Now that you have registered your dataset and created a snapshot, you can call up the dataset and it's snapshot to use it in your train.py script.

The following code snippit will train your model locally using the train.py script.

In [None]:
from azureml.core import Experiment, RunConfiguration

experiment_name = 'training-datasets'
experiment = Experiment(workspace = workspace, name = experiment_name)
project_folder = './train-dataset/'

# create a new RunConfig object
run_config = RunConfiguration()

run_config.environment.python.user_managed_dependencies = True

from azureml.core import Run
from azureml.core import ScriptRunConfig

src = ScriptRunConfig(source_directory=project_folder, 
                      script='train.py', 
                      run_config=run_config) 
run = experiment.submit(config=src)
run.wait_for_completion(show_output=True)

You can also use the same script with your dataset snapshot for your Pipeline's Python Script Step.


In [None]:
from azureml.pipeline.core import Pipeline, PipelineData
from azureml.pipeline.steps import PythonScriptStep
from azureml.data.data_reference import DataReference

trainStep = PythonScriptStep(script_name="train.py",
                             compute_target=remote_compute_target,
                             source_directory=project_folder)

pipeline = Pipeline(workspace=workspace,
                    steps=trainStep)

pipeline_run = experiment.submit(pipeline)
pipeline_run.wait_for_completion()

During any point of your workflow, you can get a previous snapshot of your dataset and use that version in your pipeline to quickly see how different versions of your data can effect your model.

In [None]:
snapshot = dataset.get_snapshot(snapshot_name=snapshot_name)
snapshot.to_pandas_dataframe().head(5)

You can make changes to the dataset's definition without breaking the production model or the daily data pipeline. 

You can call get_definitions to see that there are several versions. After each change to a dataset's version, another one is added.

In [None]:
dataset.get_definitions()

In [None]:
dataset = Dataset.get(workspace=workspace, name=dataset_name)
ds_def = dataset.get_definition()
ds_def = ds_def.drop_columns(['Fare'])
dataset = dataset.update_definition(ds_def, 'Dropping Fare as PClass and Fare are strongly correlated')
dataset.generate_profile(compute_target='local').get_result()

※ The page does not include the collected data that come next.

theorem pv_beforeFalse (x h : List String) (hn : pvName h = "")
    (hb : pvBefore x h = false) : pvName x = "" ∧ pvLen x = 0 := by
  unfold pvBefore at hb
  rw [hn] at hb
  simp only [Bool.or_eq_false_iff, Bool.and_eq_false_iff, decide_eq_false_iff_not,
    Bool.not_eq_false', decide_eq_true_eq] at hb
  obtain ⟨hb1, hb2⟩ := hb
  have hle : (0 : Int) ≤ pvLen x := pv_lenNonneg _
  have hl0 : pvLen ([] : List String) = 0 := by decide
  have hl : pvLen x = 0 := by
    have : pvLen h = PySem.Str.len "" := by unfold pvLen; rw [hn]
    have h0 : pvLen h = 0 := by rw [this]; decide
    rw [h0] at hb1; omega
  refine ⟨?_, hl⟩
  cases hb2 with
  | inl h2 =>
      exfalso
      have h0 : pvLen h = 0 := by unfold pvLen; rw [hn]; decide
      rw [h0] at h2; omega
  | inr h2 => exact pv_notLtEmpty _ h2

theorem pv_beforeEmptyEmpty (x h : List String) (h1 : pvName x = "") (h2 : pvName h = "") :
    pvBefore x h = false := by
  unfold pvBefore pvLen
  rw [h1, h2]
  simp

theorem pv_noUpdate (xs : List (List String)) :
    ∀ h : List String, (∀ x ∈ xs, pvBefore x h = false) → xs.foldl pvStepB (some h) = some h := by
  induction xs with
  | nil => intro h _; rfl
  | cons x t ih =>
      intro h hall
      simp only [List.foldl_cons]
      have hb : pvBefore x h = false := hall x (List.mem_cons_self ..)
      have : pvStepB (some h) x = some h := by simp [pvStepB, hb]
      rw [this]
      exact ih h (fun y hy => hall y (List.mem_cons_of_mem _ hy))

theorem pv_ghost (xs : List (List String)) (h h' : List String)
    (hl : pvLen h = pvLen h') (hn : pvName h = pvName h') :
    (xs.foldl pvStepB (some h) = xs.foldl pvStepB (some h')) ∨
      (xs.foldl pvStepB (some h) = some h ∧ xs.foldl pvStepB (some h') = some h' ∧
        ∀ x ∈ xs, pvBefore x h = false) := by
  induction xs with
  | nil => exact Or.inr ⟨rfl, rfl, by simp⟩
  | cons x t ih =>
      have hbe : pvBefore x h = pvBefore x h' := by
        unfold pvBefore; rw [hl, hn]
      by_cases hb : pvBefore x h = true
      · left
        simp only [List.foldl_cons]
        have e1 : pvStepB (some h) x = some x := by simp [pvStepB, hb]
        have e2 : pvStepB (some h') x = some x := by simp [pvStepB, ← hbe, hb]
        rw [e1, e2]
      · have hb' : pvBefore x h = false := by simpa using hb
        have e1 : pvStepB (some h) x = some h := by simp [pvStepB, hb']
        have e2 : pvStepB (some h') x = some h' := by simp [pvStepB, ← hbe, hb']
        simp only [List.foldl_cons, e1, e2]
        cases ih with
        | inl hih => exact Or.inl hih
        | inr hih =>
            right
            refine ⟨hih.1, hih.2.1, ?_⟩
            intro y hy
            cases List.mem_cons.mp hy with
            | inl hyx => rw [hyx]; exact hb'
            | inr hyt => exact hih.2.2 y hyt

-- ===== VERDICT (by name: the statement is the Claim_ definition above) =====
theorem get_longest_name_id_spec : Claim_unchanged_get_longest_name_id := by
  intro table _ _ hnD
  show get_longest_name_id table = get_longest_name_id_alt table
  rw [pv_aRepr, pv_altRepr]
  cases table with
  | nil => rfl
  | cons r t =>
      simp only [List.foldl_cons]
      have hnone : pvStepB none r = some r := rfl
      rw [hnone]
      by_cases hb : pvBefore r [] = true
      · have : pvStepB (some []) r = some r := by simp [pvStepB, hb]
        rw [this]
      · have hb' : pvBefore r [] = false := by simpa using hb
        have hstay : pvStepB (some []) r = some [] := by simp [pvStepB, hb']
        rw [hstay]
        obtain ⟨hname, hlen⟩ := pv_beforeFalse r [] rfl hb'
        have hl : pvLen ([] : List String) = pvLen r := by
          rw [hlen]; decide
        have hn : pvName ([] : List String) = pvName r := by rw [hname]; rfl
        cases pv_ghost t [] r hl hn with
        | inl heq => rw [heq]
        | inr hst =>
            obtain ⟨e1, e2, hall⟩ := hst
            rw [e1, e2]
            show pvId [] = pvId r
            have hallnames : ∀ x ∈ r :: t, PySem.List.pyGetD x 1 "" = "" := by
              intro x hx
              cases List.mem_cons.mp hx with
              | inl hxr => rw [hxr]; exact hname
              | inr hxt =>
                  have := pv_beforeFalse x [] rfl (hall x hxt)
                  exact this.1
            have hid : pvId r = "" := by
              by_contra hne
              exact hnD ⟨by simp, hallnames, hne⟩
            rw [hid]; rfl

theorem get_longest_name_id_changed : Claim_changed_get_longest_name_id := by
  unfold Claim_changed_get_longest_name_id
  refine ⟨by decide, by decide, by decide, ?_, by decide, by decide⟩
  show get_longest_name_id [["a", ""]] = ""
  unfold get_longest_name_id
  simp only [List.foldl_cons, List.foldl_nil]
  have h1 : PySem.List.pyGetD ["a", ""] 1 "" = "" := by decide
  have h2 : PySem.Str.len "" = 0 := by decide
  rw [h1, h2]
  simp

theorem get_longest_name_id_tight : Claim_exact_get_longest_name_id := by
  intro table _ _ hD
  obtain ⟨hne, hall, hid⟩ := hD
  cases table with
  | nil => exact absurd rfl hne
  | cons r t =>
      rw [pv_aRepr, pv_altRepr]
      simp only [List.foldl_cons]
      have hnr : pvName r = "" := hall r (List.mem_cons_self ..)
      have hstay : pvStepB (some []) r = some [] := by
        simp [pvStepB, pv_beforeEmptyEmpty r [] hnr rfl]
      have hnone : pvStepB none r = some r := rfl
      rw [hstay, hnone]
      have hA : t.foldl pvStepB (some []) = some [] :=
        pv_noUpdate t [] (fun x hx =>
          pv_beforeEmptyEmpty x [] (hall x (List.mem_cons_of_mem _ hx)) rfl)
      have hB : t.foldl pvStepB (some r) = some r :=
        pv_noUpdate t r (fun x hx =>
          pv_beforeEmptyEmpty x r (hall x (List.mem_cons_of_mem _ hx)) hnr)
      rw [hA, hB]
      show pvId [] ≠ pvId r
      intro hcontra
      apply hid
      show PySem.List.pyGetD r 0 "" = ""
      exact hcontra.symm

Dataset definitions can be deprecated when usage is no longer recommended and a replacement is available. When a deprecated dataset definition is used in an AML Experimentation/Pipeline scenario, a warning message gets returned but execution will not be blocked. 

In [None]:
# Deprecate dataset definition 1 by the 2nd definition
ds_def = dataset.get_definition('1')
ds_def.deprecate(deprecate_by_dataset_id=dataset._id, deprecated_by_definition_version='2')
dataset.get_definitions()

Dataset definitions can be archived when definitions are not supposed to be used for any reasons (such as underlying data no longer available). When an archived dataset definition is used in an AML Experimentation/Pipeline scenario, execution will be blocked with error. No further actions can be performed on archived Dataset definitions, but the references will be kept intact. 

In [None]:
# Archive the deprecated dataset definition #1
ds_def = dataset.get_definition('1')
ds_def.archive()
dataset.get_definitions()

You can also reactivate any defition that you archived for later use.

In [None]:
ds_def = dataset.get_definition('1')
ds_def.reactivate()
dataset.get_definitions()

Now delete the current snapshot name to clean up your resource's space.

In [None]:
dataset.delete_snapshot(snapshot_name)

You have now finished using a dataset from start to finish of your experiment!